• _Task statement_: Should a line in the entries below contain "String", return that line.

• _Provided information_:

________________________________________

theorem pvProtectedBIff (w h : Int) (grid : List String) (x y : Int)
    (hx : 0 ≤ x ∧ x < w) (hy : 0 ≤ y ∧ y < h) :
    pvProtectedB w h grid x y = true ↔
      ((x = 0 ∨ x = w - 1 ∨ y = 0 ∨ y = h - 1) ∨
       ∃ d ∈ pvDeltas, pvStructAt w h grid (x - d.1) (y - d.2)) := by
  unfold pvProtectedB
  by_cases hb : x = 0 ∨ x = w - 1 ∨ y = 0 ∨ y = h - 1
  · simp only [if_pos hb, true_iff]
    exact Or.inl hb
  · rw [if_neg hb]
    by_cases hself : pvTiles.contains (pvTileAt grid x y) = true
    · rw [if_pos hself]
      simp only [true_iff]
      refine Or.inr ⟨(0, 0), by simp [pvDeltas], ?_⟩
      dsimp only
      rw [sub_zero, sub_zero]
      exact ⟨hx.1, hx.2, hy.1, hy.2, hself⟩
    · rw [if_neg hself, List.any_eq_true]
      constructor
      · rintro ⟨c, hc, hcond⟩
        rw [Bool.and_eq_true, decide_eq_true_eq] at hcond
        obtain ⟨hin, htl⟩ := hcond
        refine Or.inr ⟨(-c.1, -c.2), pvNegCard c hc, ?_⟩
        dsimp only
        rw [sub_neg_eq_add, sub_neg_eq_add]
        exact ⟨hin.1, hin.2.1, hin.2.2.1, hin.2.2.2, htl⟩
      · rintro (hb' | ⟨d, hd, hstruct⟩)
        · exact absurd hb' hb
        · by_cases hd0 : d = ((0 : Int), (0 : Int))
          · subst hd0
            dsimp only at hstruct
            rw [sub_zero, sub_zero] at hstruct
            exact absurd hstruct.2.2.2.2 hself
          · obtain ⟨hs1, hs2, hs3, hs4, hst⟩ := hstruct
            refine ⟨(-d.1, -d.2), pvNegDelta d hd hd0, ?_⟩
            rw [Bool.and_eq_true, decide_eq_true_eq]
            dsimp only
            have ex : x + -d.1 = x - d.1 := by ring
            have ey : y + -d.2 = y - d.2 := by ring
            rw [ex, ey]
            exact ⟨⟨hs1, hs2, hs3, hs4⟩, hst⟩

theorem pvMemG (w h : Int) (grid : List String) (z : Int × Int) :
    z ∈ pvG w h grid ↔
      (0 ≤ z.1 ∧ z.1 < w ∧ 0 ≤ z.2 ∧ z.2 < h) ∧ pvProtectedB w h grid z.1 z.2 = true := by
  simp only [pvG, List.mem_flatMap, PySem.List.mem_pyRange_one]
  constructor
  · rintro ⟨y, hy, x, hx, hz⟩
    split at hz
    · rename_i hp
      rw [List.mem_singleton] at hz
      subst hz
      exact ⟨⟨hx.1, hx.2, hy.1, hy.2⟩, hp⟩
    · exact absurd hz List.not_mem_nil
  · rintro ⟨⟨h1, h2, h3, h4⟩, hp⟩
    exact ⟨z.2, ⟨h3, h4⟩, z.1, ⟨h1, h2⟩, by rw [if_pos hp]; simp⟩

-- the two streams have the same members (on a genuine grid: w ≥ 1, h ≥ 1)
theorem pvStreamsMem (w h : Int) (grid : List String) (hw : 1 ≤ w) (hh1 : 1 ≤ h)
    (hh : h = (grid.length : Int)) (hrow : ∀ r ∈ grid, (r.toList.length : Int) = w)
    (z : Int × Int) :
    z ∈ pvS1 w h ++ pvS2 w h ++ pvS3 w h grid ↔ z ∈ pvG w h grid := by
  obtain ⟨a, b⟩ := z
  rw [List.append_assoc]
  simp only [List.mem_append]
  rw [pvMemS1, pvMemS2, pvMemS3 w h grid hh hrow, pvMemG]
  dsimp only
  constructor
  · rintro (⟨h1, h2, h3⟩ | ⟨h1, h2, h3⟩ | ⟨⟨h1, h2, h3, h4⟩, hex⟩)
    · have hbnd : 0 ≤ a ∧ a < w ∧ 0 ≤ b ∧ b < h := by omega
      exact ⟨hbnd, (pvProtectedBIff w h grid a b ⟨hbnd.1, hbnd.2.1⟩
        ⟨hbnd.2.2.1, hbnd.2.2.2⟩).mpr (Or.inl (by omega))⟩
    · have hbnd : 0 ≤ a ∧ a < w ∧ 0 ≤ b ∧ b < h := by omega
      exact ⟨hbnd, (pvProtectedBIff w h grid a b ⟨hbnd.1, hbnd.2.1⟩
        ⟨hbnd.2.2.1, hbnd.2.2.2⟩).mpr (Or.inl (by omega))⟩
    · exact ⟨⟨h1, h2, h3, h4⟩,
        (pvProtectedBIff w h grid a b ⟨h1, h2⟩ ⟨h3, h4⟩).mpr (Or.inr hex)⟩
  · rintro ⟨⟨h1, h2, h3, h4⟩, hp⟩
    rcases (pvProtectedBIff w h grid a b ⟨h1, h2⟩ ⟨h3, h4⟩).mp hp with hbord | hex
    · rcases hbord with hc | hc | hc | hc
      · exact Or.inr (Or.inl ⟨h3, h4, Or.inl hc⟩)
      · exact Or.inr (Or.inl ⟨h3, h4, Or.inr hc⟩)
      · exact Or.inl ⟨h1, h2, Or.inl hc⟩
      · exact Or.inl ⟨h1, h2, Or.inr hc⟩
    · exact Or.inr (Or.inr ⟨⟨h1, h2, h3, h4⟩, hex⟩)

-- width / grid facts (outside D_)
theorem pvW0_isMax (rows : List String) (r : String) (hr : r ∈ rows) :
    PySem.Str.len r ≤ (PySem.List.max? (rows.map (fun r => PySem.Str.len r)) (fun x => x)).getD 0 := by
  cases e : PySem.List.max? (rows.map (fun r => PySem.Str.len r)) (fun x => x) with
  | none =>
    rw [PySem.List.max?_eq_none_iff] at e
    exact absurd (List.mem_map_of_mem hr) (e ▸ List.not_mem_nil)
  | some m =>
    simpa using PySem.List.max?_isMax e (PySem.Str.len r) (List.mem_map_of_mem hr)

theorem pvLenLjust (s : String) (w : Int) (h1 : PySem.Str.len s ≤ w) :
    PySem.Str.len (pvLjustHash s w) = w := by
  rw [PySem.Str.len_eq] at h1 ⊢
  unfold pvLjustHash
  simp only [String.toList_ofList, List.length_append, List.length_replicate]
  push_cast
  omega

theorem pvWidthEq (rows : List String) (hne : rows ≠ []) :
    PySem.Str.len (PySem.List.pyGetD (pvNormalizedRows rows) 0 "") =
      (PySem.List.max? (rows.map (fun r => PySem.Str.len r)) (fun x => x)).getD 0 := by
  obtain ⟨r, rest, rfl⟩ := List.exists_cons_of_ne_nil hne
  unfold pvNormalizedRows
  dsimp only
  rw [List.map_cons, show ((0 : Int)) = ((0 : Nat) : Int) from rfl, PySem.List.pyGetD_natCast]
  rw [List.getD_cons_zero]
  exact pvLenLjust r _ (pvW0_isMax (r :: rest) r List.mem_cons_self)

theorem pvSpecMain (rows : List String) (hpre : rows ≠ [])
    (hnd : ¬ D_protected_cells_py rows) :
    protected_cells_py rows = protected_cells_py_alt rows := by
  have hex : ∃ r ∈ rows, r ≠ "" := by
    unfold D_protected_cells_py at hnd
    simp only [hpre, ne_eq, not_false_iff, true_and, List.all_eq_true] at hnd
    push Not at hnd
    simpa using hnd
  set W0 := (PySem.List.max? (rows.map (fun r => PySem.Str.len r)) (fun x => x)).getD 0 with hW0
  have hw : 1 ≤ W0 := by
    obtain ⟨r, hr, hrne⟩ := hex
    have h1 := pvW0_isMax rows r hr
    have h2 : 1 ≤ PySem.Str.len r := by
      rw [PySem.Str.len_eq]
      have : r.toList ≠ [] := by simp [hrne]
      have : 0 < r.toList.length := List.length_pos_iff.mpr this
      omega
    omega
  have hgrid : pvNormalizedRows rows = rows.map (fun row => pvLjustHash row W0) := by
    unfold pvNormalizedRows; rfl
  have hlen : 1 ≤ ((pvNormalizedRows rows).length : Int) := by
    rw [hgrid, List.length_map]
    have : 0 < rows.length := List.length_pos_iff.mpr hpre
    omega
  have hrow : ∀ r ∈ pvNormalizedRows rows, (r.toList.length : Int) = W0 := by
    intro r hr
    rw [hgrid, List.mem_map] at hr
    obtain ⟨r0, hr0, rfl⟩ := hr
    have := pvLenLjust r0 W0 (pvW0_isMax rows r0 hr0)
    rw [PySem.Str.len_eq] at this
    exact this
  rw [pvPortAEq, pvWidthEq rows hpre, ← hW0]
  unfold protected_cells_py_alt
  dsimp only
  rw [← hW0, ← hgrid]
  exact pvCanonCongr _ _ (PySem.Set.nodup_ofList _) (PySem.Set.nodup_ofList _)
    (fun z => by
      rw [PySem.Set.mem_ofList, PySem.Set.mem_ofList]
      exact pvStreamsMem W0 _ (pvNormalizedRows rows) hw hlen rfl hrow z)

________________________________________

• _Exercise answer_:
theorem pvProtectedBIff (w h : Int) (grid : List String) (x y : Int)
theorem pvMemG (w h : Int) (grid : List String) (z : Int × Int) :
theorem pvStreamsMem (w h : Int) (grid : List String) (hw : 1 ≤ w) (hh1 : 1 ≤ h)
theorem pvW0_isMax (rows : List String) (r : String) (hr : r ∈ rows) :
theorem pvLenLjust (s : String) (w : Int) (h1 : PySem.Str.len s ≤ w) :
  simp only [String.toList_ofList, List.length_append, List.length_replicate]
theorem pvWidthEq (rows : List String) (hne : rows ≠ []) :
theorem pvSpecMain (rows : List String) (hpre : rows ≠ [])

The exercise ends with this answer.